Data extracted from a collection
---------------

-- pv_equiv track=rewrite | github.com/d-gurgurov/Algorithms-Data-Structures | src/8-longest-subarray.py | count_long_subarrays
-- ===== SOURCE A (Python) =====
-- def count_long_subarrays(A):
--     n = len(A)
--     if n == 0:
--         return 0
--
--     # variables
--     count_max_len = 0
--     max_len = 0
--     current_len = 1
--
--     for i in range(0, n):
--         if A[i] > A[i-1]:
--             current_len += 1
--         else:
--             current_len = 1
--
--         if current_len == max_len:
--             count_max_len += 1
--         elif current_len > max_len:
--             max_len = current_len
--             count_max_len = 1
--
--     return count_max_len
-- ===== SOURCE B (Python) =====
-- def count_long_subarrays(A):
--     # Two-phase decomposition: first materialize the increasing-run length at
--     # every position (keeping the i=0 comparison A[0] > A[-1] of the original
--     # recurrence), then reduce with max() and .count().
--     if not A:
--         return 0
--     runs = []
--     cur = 1
--     for i in range(len(A)):
--         cur = cur + 1 if A[i] > A[i-1] else 1
--         runs.append(cur)
--     max_len = max(runs)
--     return runs.count(max_len)
-- ===== Notes on version B (the rewrite author's own statement) =====
-- stated objective: alternative
-- what changed: B splits A's fused single loop into two phases: it first builds the list of per-position increasing-run lengths (same recurrence, including the i=0 wrap-around comparison), then computes the answer as runs.count(max(runs)) instead of maintaining max/count online inside the loop.
import Mathlib
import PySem

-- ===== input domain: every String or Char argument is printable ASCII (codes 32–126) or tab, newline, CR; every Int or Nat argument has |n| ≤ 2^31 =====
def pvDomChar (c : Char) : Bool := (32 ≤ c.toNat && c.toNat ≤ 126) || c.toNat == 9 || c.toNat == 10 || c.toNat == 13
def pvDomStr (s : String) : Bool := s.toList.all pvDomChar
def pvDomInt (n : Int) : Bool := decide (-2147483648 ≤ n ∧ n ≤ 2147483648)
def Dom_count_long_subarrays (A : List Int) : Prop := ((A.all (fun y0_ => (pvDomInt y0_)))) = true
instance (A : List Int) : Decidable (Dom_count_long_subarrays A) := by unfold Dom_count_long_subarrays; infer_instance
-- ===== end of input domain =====

-- B replaces A's fused loop (online max/count) by a two-phase decomposition:
-- build the list of per-position run lengths, then reduce with max and count.
-- Same O(n) cost; objective: alternative decomposition.


-- ===== PORT A =====
-- Indices i and i-1 are always in range for Python (i-1 = -1 wraps to the last
-- element), so pyGetD's default 0 is never used.
def count_long_subarrays (A : List Int) : Int :=
  let n : Int := A.length
  if n = 0 then 0
  else
    let s := (PySem.List.pyRange 0 n 1).foldl
      (fun (st : Int × Int × Int) i =>
        let cur : Int :=
          if PySem.List.pyGetD A i 0 > PySem.List.pyGetD A (i-1) 0 then st.2.2 + 1 else 1
        if cur = st.2.1 then (st.1 + 1, st.2.1, cur)
        else if st.2.1 < cur then (1, cur, cur)
        else (st.1, st.2.1, cur))
      (0, 0, 1)
    s.1

-- ===== PORT B =====
def count_long_subarrays_alt (A : List Int) : Int :=
  if A = [] then 0
  else
    let p := (PySem.List.pyRange 0 (A.length : Int) 1).foldl
      (fun (st : List Int × Int) i =>
        let cur : Int :=
          if PySem.List.pyGetD A i 0 > PySem.List.pyGetD A (i-1) 0 then st.2 + 1 else 1
        (st.1 ++ [cur], cur))
      ([], 1)
    match PySem.List.max? p.1 (fun x => x) with
    | some m => PySem.List.count p.1 m
    | none => 0

-- ===== PRECONDITION & SPEC =====
def Spec_count_long_subarrays (A : List Int) (out : Int) : Prop := out = count_long_subarrays_alt A
instance (A : List Int) (out : Int) : Decidable (Spec_count_long_subarrays A out) := by unfold Spec_count_long_subarrays; infer_instance

-- ===== CLAIM (what is proved, stated in full; the proofs are below) =====
def Claim_equal_count_long_subarrays : Prop := ∀ (A : List Int), Dom_count_long_subarrays A → Spec_count_long_subarrays A (count_long_subarrays A)

-- ===== LEMMAS AND PROOFS =====

-- A's loop body (proof-side name; definitionally the lambda in the port of A)
def pvStepA (A : List Int) (st : Int × Int × Int) (i : Int) : Int × Int × Int :=
  let cur : Int :=
    if PySem.List.pyGetD A i 0 > PySem.List.pyGetD A (i-1) 0 then st.2.2 + 1 else 1
  if cur = st.2.1 then (st.1 + 1, st.2.1, cur)
  else if st.2.1 < cur then (1, cur, cur)
  else (st.1, st.2.1, cur)

-- B's loop body (proof-side name; definitionally the lambda in the port of B)
def pvStepB (A : List Int) (st : List Int × Int) (i : Int) : List Int × Int :=
  let cur : Int :=
    if PySem.List.pyGetD A i 0 > PySem.List.pyGetD A (i-1) 0 then st.2 + 1 else 1
  (st.1 ++ [cur], cur)

-- Invariant carried through both folds: A's (count, max, cur) state describes
-- B's accumulated run list.
lemma pv_fold_rel (A : List Int) (L : List Int) :
    ∀ (rs : List Int) (cnt maxl cur : Int),
      maxl = rs.foldl max 0 →
      cnt = (rs.count maxl : Int) →
      (∀ x ∈ rs, 1 ≤ x) →
      1 ≤ cur →
      ∃ rs',
        L.foldl (pvStepB A) (rs, cur) = (rs', (L.foldl (pvStepA A) (cnt, maxl, cur)).2.2) ∧
        (L.foldl (pvStepA A) (cnt, maxl, cur)).2.1 = rs'.foldl max 0 ∧
        (L.foldl (pvStepA A) (cnt, maxl, cur)).1
          = (rs'.count ((L.foldl (pvStepA A) (cnt, maxl, cur)).2.1) : Int) ∧
        (∀ x ∈ rs', 1 ≤ x) ∧
        rs'.length = rs.length + L.length := by
  induction L with
  | nil =>
    intro rs cnt maxl cur h1 h2 h3 _
    exact ⟨rs, rfl, h1, h2, h3, by simp⟩
  | cons i L ih =>
    intro rs cnt maxl cur h1 h2 h3 hcur
    set c : Int :=
      (if PySem.List.pyGetD A i 0 > PySem.List.pyGetD A (i-1) 0 then cur + 1 else 1) with hc
    have hc1 : 1 ≤ c := by rw [hc]; split <;> omega
    have hmax : (rs ++ [c]).foldl max 0 = max maxl c := by
      rw [List.foldl_append, ← h1]; simp
    have hB : pvStepB A (rs, cur) i = (rs ++ [c], c) := rfl
    rcases lt_trichotomy c maxl with hlt | heq | hgt
    · have hA : pvStepA A (cnt, maxl, cur) i = (cnt, maxl, c) := by
        simp only [pvStepA, ← hc]
        rw [if_neg (by omega), if_neg (by omega)]
      rw [List.foldl_cons, List.foldl_cons, hB, hA]
      obtain ⟨rs'', a1, a2, a3, a4, a5⟩ := ih (rs ++ [c]) cnt maxl c
        (by rw [hmax]; omega)
        (by rw [h2, List.count_append, List.count_singleton]; simp [hlt.ne])
        (by
          intro x hx
          rcases List.mem_append.1 hx with hx | hx
          · exact h3 x hx
          · simp at hx; omega)
        hc1
      exact ⟨rs'', a1, a2, a3, a4, by simp at a5 ⊢; omega⟩
    · have hA : pvStepA A (cnt, maxl, cur) i = (cnt + 1, maxl, c) := by
        simp only [pvStepA, ← hc]
        rw [if_pos heq]
      rw [List.foldl_cons, List.foldl_cons, hB, hA]
      obtain ⟨rs'', a1, a2, a3, a4, a5⟩ := ih (rs ++ [c]) (cnt + 1) maxl c
        (by rw [hmax]; omega)
        (by rw [h2, List.count_append, List.count_singleton]; simp [heq])
        (by
          intro x hx
          rcases List.mem_append.1 hx with hx | hx
          · exact h3 x hx
          · simp at hx; omega)
        hc1
      exact ⟨rs'', a1, a2, a3, a4, by simp at a5 ⊢; omega⟩
    · have hA : pvStepA A (cnt, maxl, cur) i = (1, c, c) := by
        simp only [pvStepA, ← hc]
        rw [if_neg (by omega), if_pos hgt]
      rw [List.foldl_cons, List.foldl_cons, hB, hA]
      have hnot : c ∉ rs := by
        intro hmem
        have := (PySem.List.le_foldl_max rs 0).2 c hmem
        rw [← h1] at this; omega
      obtain ⟨rs'', a1, a2, a3, a4, a5⟩ := ih (rs ++ [c]) 1 c c
        (by rw [hmax]; omega)
        (by rw [List.count_append, List.count_singleton,
              List.count_eq_zero_of_not_mem hnot]; simp)
        (by
          intro x hx
          rcases List.mem_append.1 hx with hx | hx
          · exact h3 x hx
          · simp at hx; omega)
        hc1
      exact ⟨rs'', a1, a2, a3, a4, by simp at a5 ⊢; omega⟩

-- ===== VERDICT (by name: the statement is the Claim_ definition above) =====
theorem count_long_subarrays_spec : Claim_equal_count_long_subarrays := by
  intro A _
  unfold Spec_count_long_subarrays count_long_subarrays count_long_subarrays_alt
  by_cases hA : A = []
  · subst hA; simp
  · have hlen : (A.length : Int) ≠ 0 := by
      intro h
      exact hA (List.length_eq_zero_iff.mp (Int.natCast_eq_zero.mp h))
    simp only [if_neg hlen, if_neg hA]
    obtain ⟨rs', hB, hm, hcnt, hpos, hlenr⟩ :=
      pv_fold_rel A (PySem.List.pyRange 0 (A.length : Int) 1) [] 0 0 1
        (by simp) (by simp) (by simp) (by omega)
    rw [show
        ((PySem.List.pyRange 0 (A.length : Int) 1).foldl
          (fun (st : List Int × Int) i =>
            let cur : Int :=
              if PySem.List.pyGetD A i 0 > PySem.List.pyGetD A (i-1) 0 then st.2 + 1 else 1
            (st.1 ++ [cur], cur)) ([], 1))
          = (PySem.List.pyRange 0 (A.length : Int) 1).foldl (pvStepB A) ([], 1) from rfl,
      hB]
    have hne : rs' ≠ [] := by
      intro h
      rw [h] at hlenr
      simp [PySem.List.length_pyRange_one] at hlenr
      omega
    obtain ⟨h, t, rfl⟩ := List.exists_cons_of_ne_nil hne
    rw [PySem.List.max?_id_cons]
    have hmax0 : (h :: t).foldl max 0 = t.foldl max h := by
      have h1 : 1 ≤ h := hpos h (by simp)
      simp [List.foldl_cons, show max 0 h = h by omega]
    rw [show
        ((PySem.List.pyRange 0 (A.length : Int) 1).foldl
          (fun (st : Int × Int × Int) i =>
            let cur : Int :=
              if PySem.List.pyGetD A i 0 > PySem.List.pyGetD A (i-1) 0 then st.2.2 + 1 else 1
            if cur = st.2.1 then (st.1 + 1, st.2.1, cur)
            else if st.2.1 < cur then (1, cur, cur)
            else (st.1, st.2.1, cur)) (0, 0, 1))
          = (PySem.List.pyRange 0 (A.length : Int) 1).foldl (pvStepA A) (0, 0, 1) from rfl]
    rw [hcnt, hm, hmax0]
    simp [PySem.List.count_eq]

---------------

### The task
The answer should contain only the lines from the first line of the entries through the line holding "of the original", each exactly as written.

### Exercise answer
-- pv_equiv track=rewrite | github.com/d-gurgurov/Algorithms-Data-Structures | src/8-longest-subarray.py | count_long_subarrays
-- ===== SOURCE A (Python) =====
-- def count_long_subarrays(A):
--     n = len(A)
--     if n == 0:
--         return 0
--
--     # variables
--     count_max_len = 0
--     max_len = 0
--     current_len = 1
--
--     for i in range(0, n):
--         if A[i] > A[i-1]:
--             current_len += 1
--         else:
--             current_len = 1
--
--         if current_len == max_len:
--             count_max_len += 1
--         elif current_len > max_len:
--             max_len = current_len
--             count_max_len = 1
--
--     return count_max_len
-- ===== SOURCE B (Python) =====
-- def count_long_subarrays(A):
--     # Two-phase decomposition: first materialize the increasing-run length at
--     # every position (keeping the i=0 comparison A[0] > A[-1] of the original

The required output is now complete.